LONDON (Reuters) – The social media platform TikTok and the philanthropic Gates Foundation donated $10 million each on Wednesday to the vaccine alliance GAVI to help fund efforts to tackle the COVID-19 pandemic in Africa.
GAVI said the funds would be used to distribute and deploy any new vaccines against COVID-19 once they are developed, trialled and licensed.
It would also help prevent “a potentially catastrophic impact on immunisation programmes across the developing world,” GAVI Chief Executive Seth Berkley said in a statement.
GAVI is a public-private partnership backed by the Bill & Melinda Gates Foundation, the World Health Organization, the World Bank, UNICEF and others, which arranges bulk buys to reduce vaccine costs for poor countries.
Speaking to Reuters last week Berkley said he was encouraged by the sheer number of potential COVID-19 vaccines in the early stages of development around the world, which he said would slim down to a smaller number as some progressed and some failed.
“Today there are 76 vaccines on WHO website listed, of which six are already in clinical trials, but actually the number is substantially higher than that, it is well over 100,” he said.

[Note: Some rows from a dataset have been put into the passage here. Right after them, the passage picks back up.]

-- pv_equiv track=rewrite | github.com/OlgaOmel/vk_hw_2 | Деревья_1/max_min_multplication.py | max_min_multplication
-- ===== SOURCE A (Python) =====
-- def max_min_multplication(arr):
--     if len(arr) < 3:
--         return -1
--
--     min_index = 1
--     max_index = 2
--
--     i = min_index
--     while True:
--         min_index_tmp = 2 * i + 1
--         if min_index_tmp < len(arr):
--             min_index = min_index_tmp
--             i = min_index_tmp
--             continue
--         break
--
--     i = max_index
--     while True:
--         max_index_tmp = 2 * i + 2
--         if max_index_tmp < len(arr):
--             max_index = max_index_tmp
--             i = max_index_tmp
--             continue
--         break
--
--     result = arr[min_index] * arr[max_index]
--     return result
-- ===== SOURCE B (Python) =====
-- def max_min_multplication(arr):
--     if len(arr) < 3:
--         return -1
--     n = len(arr)
--     min_index = (1 << (n.bit_length() - 1)) - 1
--     max_index = (1 << ((n + 1).bit_length() - 1)) - 2
--     return arr[min_index] * arr[max_index]
-- ===== Notes on version B (the rewrite author's own statement) =====
-- stated objective: simpler
-- what changed: Replaces the two while-loops walking the leftmost/rightmost heap paths with closed-form bit_length formulas for the two leaf indices.
import Mathlib
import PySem

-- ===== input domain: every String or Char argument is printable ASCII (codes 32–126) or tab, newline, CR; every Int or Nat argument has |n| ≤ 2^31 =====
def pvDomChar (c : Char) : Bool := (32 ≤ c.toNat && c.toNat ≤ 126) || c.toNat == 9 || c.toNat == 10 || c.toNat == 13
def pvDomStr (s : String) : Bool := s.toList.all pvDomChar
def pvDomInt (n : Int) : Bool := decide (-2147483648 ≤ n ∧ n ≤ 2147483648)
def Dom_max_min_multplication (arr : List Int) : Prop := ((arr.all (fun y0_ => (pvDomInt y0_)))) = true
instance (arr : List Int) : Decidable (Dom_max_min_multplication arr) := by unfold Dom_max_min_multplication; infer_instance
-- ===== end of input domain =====

-- B replaces A's two path-walking while-loops by closed-form bit_length formulas for the
-- leftmost- and rightmost-leaf indices (objective: simpler, loop-free index computation).

-- ===== PORT A =====
-- first while-loop: follow left children from i while 2*i+1 < n
def pvClimbMin (n i : Nat) : Nat :=
  if 2 * i + 1 < n then pvClimbMin n (2 * i + 1) else i
termination_by n - i
decreasing_by omega

-- second while-loop: follow right children from i while 2*i+2 < n
def pvClimbMax (n i : Nat) : Nat :=
  if 2 * i + 2 < n then pvClimbMax n (2 * i + 2) else i
termination_by n - i
decreasing_by omega

def max_min_multplication (arr : List Int) : Int :=
  if arr.length < 3 then -1
  else
    let minIndex : Nat := pvClimbMin arr.length 1
    let maxIndex : Nat := pvClimbMax arr.length 2
    (PySem.List.pyGet? arr (minIndex : Int)).getD 0 *
      (PySem.List.pyGet? arr (maxIndex : Int)).getD 0

-- ===== PORT B =====
-- n.bit_length() for n ≥ 1 is exactly Nat.log2 n + 1 (here n ≥ 3, so this is exact)
def max_min_multplication_alt (arr : List Int) : Int :=
  if arr.length < 3 then -1
  else
    let n := arr.length
    let minIndex : Nat := 2 ^ ((Nat.log2 n + 1) - 1) - 1
    let maxIndex : Nat := 2 ^ ((Nat.log2 (n + 1) + 1) - 1) - 2
    (PySem.List.pyGet? arr (minIndex : Int)).getD 0 *
      (PySem.List.pyGet? arr (maxIndex : Int)).getD 0

-- ===== PRECONDITION & SPEC =====
def Spec_max_min_multplication (arr : List Int) (out : Int) : Prop := out = max_min_multplication_alt arr
instance (arr : List Int) (out : Int) : Decidable (Spec_max_min_multplication arr out) := by unfold Spec_max_min_multplication; infer_instance

-- ===== CLAIM (what is proved, stated in full; the proofs are below) =====
def Claim_equal_max_min_multplication : Prop := ∀ (arr : List Int), Dom_max_min_multplication arr → Spec_max_min_multplication arr (max_min_multplication arr)

-- ===== LEMMAS AND PROOFS =====

theorem pv_log2_eq (k n : Nat) (h1 : 2 ^ k ≤ n) (h2 : n < 2 ^ (k + 1)) : Nat.log2 n = k := by
  rw [Nat.log2_eq_log_two]
  exact Nat.log_eq_of_pow_le_of_lt_pow h1 h2

theorem pvClimbMin_eq (n : Nat) :
    ∀ m k, n - 2 ^ k = m → 2 ^ k ≤ n →
      pvClimbMin n (2 ^ k - 1) = 2 ^ Nat.log2 n - 1 := by
  intro m
  induction m using Nat.strong_induction_on with
  | _ m ih =>
    intro k hm hk
    have hpow : 2 ^ (k + 1) = 2 * 2 ^ k := by rw [pow_succ]; ring
    have h1 : (1 : Nat) ≤ 2 ^ k := Nat.one_le_two_pow
    rw [pvClimbMin]
    have e : 2 * (2 ^ k - 1) + 1 = 2 ^ (k + 1) - 1 := by omega
    rw [e]
    split_ifs with h
    · exact ih (n - 2 ^ (k + 1)) (by omega) (k + 1) rfl (by omega)
    · rw [pv_log2_eq k n hk (by omega)]

theorem pvClimbMax_eq (n : Nat) :
    ∀ m k, n + 1 - 2 ^ k = m → 1 ≤ k → 2 ^ k ≤ n + 1 →
      pvClimbMax n (2 ^ k - 2) = 2 ^ Nat.log2 (n + 1) - 2 := by
  intro m
  induction m using Nat.strong_induction_on with
  | _ m ih =>
    intro k hm hk1 hk
    have hpow : 2 ^ (k + 1) = 2 * 2 ^ k := by rw [pow_succ]; ring
    have h2 : (2 : Nat) ≤ 2 ^ k := by
      calc (2 : Nat) = 2 ^ 1 := rfl
      _ ≤ 2 ^ k := Nat.pow_le_pow_right (by norm_num) hk1
    rw [pvClimbMax]
    have e : 2 * (2 ^ k - 2) + 2 = 2 ^ (k + 1) - 2 := by omega
    rw [e]
    split_ifs with h
    · exact ih (n + 1 - 2 ^ (k + 1)) (by omega) (k + 1) rfl (by omega) (by omega)
    · rw [pv_log2_eq k (n + 1) hk (by omega)]

-- ===== VERDICT (by name: the statement is the Claim_ definition above) =====
theorem max_min_multplication_spec : Claim_equal_max_min_multplication := by
  intro arr _
  unfold Spec_max_min_multplication max_min_multplication max_min_multplication_alt
  split_ifs with h
  · rfl
  · have hmin : pvClimbMin arr.length 1 = 2 ^ Nat.log2 arr.length - 1 := by
      have := pvClimbMin_eq arr.length (arr.length - 2 ^ 1) 1 rfl (by omega)
      simpa using this
    have hmax : pvClimbMax arr.length 2 = 2 ^ Nat.log2 (arr.length + 1) - 2 := by
      have := pvClimbMax_eq arr.length (arr.length + 1 - 2 ^ 2) 2 rfl (by omega) (by omega)
      simpa using this
    simp only [hmin, hmax, Nat.add_sub_cancel]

“That is really good, because what is bubbling up is science from around the world.
“The challenge is going to be now, once all of the science bubbles up, is to have some standardised criteria that one can narrow it down to a smaller number. And what is going to be important is being able to make those choices based on science and not politics.”
GAVI said this month it planned to disburse $29 million to support health systems in 13 lower-income countries to fight COVID-19.